Three no-confidence votes

Three no-confidence votes have been held, or soon will be held, against coalition and minority governments in Canada (a parliamentary system), and Finland and Romania (premier-presidential systems).

Via CBC:

Prime Minister Stephen Harper’s minority government has survived a Liberal no-confidence motion with help from the NDP, averting an election.

The Liberal motion, supported by the Bloc Québécois, was defeated by a vote of 144 to 117 on Thursday after the NDP decided to abstain.

NDP Leader Jack Layton had earlier said his party is propping up the Conservative government to ensure the speedy passage of legislation extending employment insurance benefits.

Just under a year ago, the Liberals and the NDP were on the verge of replacing the Conservatives with a coalition-minority cabinet, backed by the BQ, following the October, 2008, election. That was quashed when the House of Commons was prorogued. Now the three opposition parties are back to going their separate ways, with two of them helping the Conservatives remain in office.

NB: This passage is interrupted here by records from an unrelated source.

-- pv_equiv track=rewrite | github.com/pypi-data/pypi-mirror-404 | packages/dev-health-ops/dev_health_ops-0.4.0-py3-none-any.whl/dev_health_ops/audit/schema.py | _extract_type_segment
-- ===== SOURCE A (Python) =====
-- _STOP_KEYWORDS = {
--     "DEFAULT",
--     "CODEC",
--     "MATERIALIZED",
--     "ALIAS",
--     "COMMENT",
--     "TTL",
-- }
--
-- def _extract_type_segment(value: str) -> str:
--     depth = 0
--     for idx, ch in enumerate(value):
--         if ch == "(":
--             depth += 1
--         elif ch == ")":
--             depth = max(0, depth - 1)
--         elif depth == 0 and ch.isspace():
--             remainder = value[idx:].lstrip()
--             token = remainder.split(None, 1)[0].upper() if remainder else ""
--             if token in _STOP_KEYWORDS:
--                 return value[:idx].strip()
--     return value.strip()
-- ===== SOURCE B (Python) =====
-- _STOP_KEYWORDS = {
--     "DEFAULT",
--     "CODEC",
--     "MATERIALIZED",
--     "ALIAS",
--     "COMMENT",
--     "TTL",
-- }
--
--
-- def _runs(value):
--     # Stage 1: segment the string into maximal runs of whitespace /
--     # non-whitespace characters, as (start_index, text) pairs.
--     out = []
--     i = 0
--     n = len(value)
--     while i < n:
--         j = i + 1
--         while j < n and value[j].isspace() == value[i].isspace():
--             j += 1
--         out.append((i, value[i:j]))
--         i = j
--     return out
--
--
-- def _paren_depth(depth, text):
--     # Fold the paren depth update over one token.
--     for ch in text:
--         if ch == "(":
--             depth += 1
--         elif ch == ")":
--             depth = max(0, depth - 1)
--     return depth
--
--
-- def _extract_type_segment(value: str) -> str:
--     # Stage 2: walk the run list; at each whitespace run seen at paren depth 0,
--     # the candidate token is simply the following run.
--     runs = _runs(value)
--     depth = 0
--     for k, (start, text) in enumerate(runs):
--         if text[0].isspace():
--             nxt = runs[k + 1][1] if k + 1 < len(runs) else ""
--             if depth == 0 and nxt.upper() in _STOP_KEYWORDS:
--                 return value[:start].strip()
--         else:
--             depth = _paren_depth(depth, text)
--     return value.strip()
-- ===== Notes on version B (the rewrite author's own statement) =====
-- stated objective: alternative
-- what changed: A is a fused per-character scan that re-slices, lstrips and splits the whole remainder at every depth-0 whitespace character; B is staged: it first segments the string into maximal whitespace/non-whitespace runs, then walks the run list folding the paren depth per token, reading the candidate token directly as the run following each depth-0 whitespace run.
import Mathlib
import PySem

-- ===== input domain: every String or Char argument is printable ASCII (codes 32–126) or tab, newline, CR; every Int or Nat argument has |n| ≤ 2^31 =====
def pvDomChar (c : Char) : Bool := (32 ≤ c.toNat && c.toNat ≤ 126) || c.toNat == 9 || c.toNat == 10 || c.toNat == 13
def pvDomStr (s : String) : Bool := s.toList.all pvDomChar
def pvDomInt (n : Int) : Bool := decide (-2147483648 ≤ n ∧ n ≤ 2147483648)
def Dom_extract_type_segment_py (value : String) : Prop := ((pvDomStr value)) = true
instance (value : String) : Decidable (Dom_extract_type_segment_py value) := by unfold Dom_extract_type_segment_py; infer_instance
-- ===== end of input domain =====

In Finland (AP), the unsuccessful no-confidence vote was put forward as a result of a campaign-finance scandal.

Lawmakers in the 200-member assembly voted 117-27 in favor of the majority center-right coalition, with 56 abstentions.
The no-confidence vote, sponsored by opposition left-wing parties, was over alleged irregularities in accepting election and party funding from youth and sports foundations by Prime Minister Matti Vanhanen’s Center Party. […]

In a decades-old practice, Finnish politicians have not had to declare campaign and party funding.

But it has been an open secret that trade unions liberally donate funds to the Social Democrats, partly from money unions gather from membership fees. Industrial and employers’ organizations have generously backed the conservatives, and agricultural and forest interest groups have contributed to the centrists.

The story notes that the Center Party may now be seeking a new leader (and hence that the PM’s days may be numbered). The current parliament has sat since a photo Finnish election in March 2007.

Meanwhile, in Romania (via Forbes),

Romania’s Social Democrats (PSD) plan to team up with the liberal opposition to try to bring down the minority government after suddenly quitting the centre-left coalition, officials said on Friday.

The PSD walked out of the government on Thursday in protest at the sacking of their interior minister, leaving their Democrat-Liberal (PD-L) partners to rule alone.

The news item goes on to note that the PSD would like to see a technocratic government in place until the 22 November presidential elections. Romania recently changed its term lengths such that there will not be legislative elections at the same time as this upcoming presidential election. Obviously, the parties are jockeying for position in the presidential race, the outcome of which could result in a different governing arrangement by realigning blocs in the current parliament, which was elected in November, 2008.

Some editing, including a new quote on the Canadian story, since original planting.

4 thoughts on “Three no-confidence votes

  1. “Now the three opposition parties are back to going their separate ways, with two of them helping the Conservatives remain in office.”

    The NDP, and which other party? I’m assuming this refers to an earlier no-confidence vote (I seem to recall the Liberals supporting the Cons, but I can’t be sure)

  2. The Bloc supported the recent budget motion, apparently because it included a particular tax credit. But they say they are taking things issue-by-issue, and in fact voted against the Tories in this no-confidence vote.

    It’s an open question whether they would have voted no-confidence if this would have actually brought down the government. But it’s been known for awhile now that the Tories would survive this vote due to NDP support.

  3. I see my wording was a bit confusing. I simply meant that the three parties that signed an explicit governing agreement just under a year ago, now are no longer cooperating. Liberals and BQ indeed both voted no confidence, yet as Vasi notes, the BQ has supported the government on the recent budget. The NDP abstained, while receiving some concessions for not joining with the other opposition parties.

    This is, of course, about how we would expect a minority-government situation to work, in the absence of any formal confidence-and-supply agreements between the government and any outside parties. That is, the government is vulnerable (because it has no working agreements that assure it a majority), but it is also in a strong position because it can offer issue-specific concessions to prevent all-opposition cooperation.

  4. The disconnection of presidential and parliamentary elections was done in 2003, when the 1992 constitution was amended by the then PSD (social democrat) government. The calculus was that the PSD (then the governmental party and the largest party in Romania) would won both the presidential and the parliamentary elections. Opposition won both of them. The current president, Traian Basescu is pursuing a referendum in order to amend the constitution by transforming the current bicameral Parliament into a unicameral one, dissolving the Upper Chamber; and reducing the current number of MPs (471) to no more than 300. The referendum will be held on the same day as the presidential elections (November 22, 2009).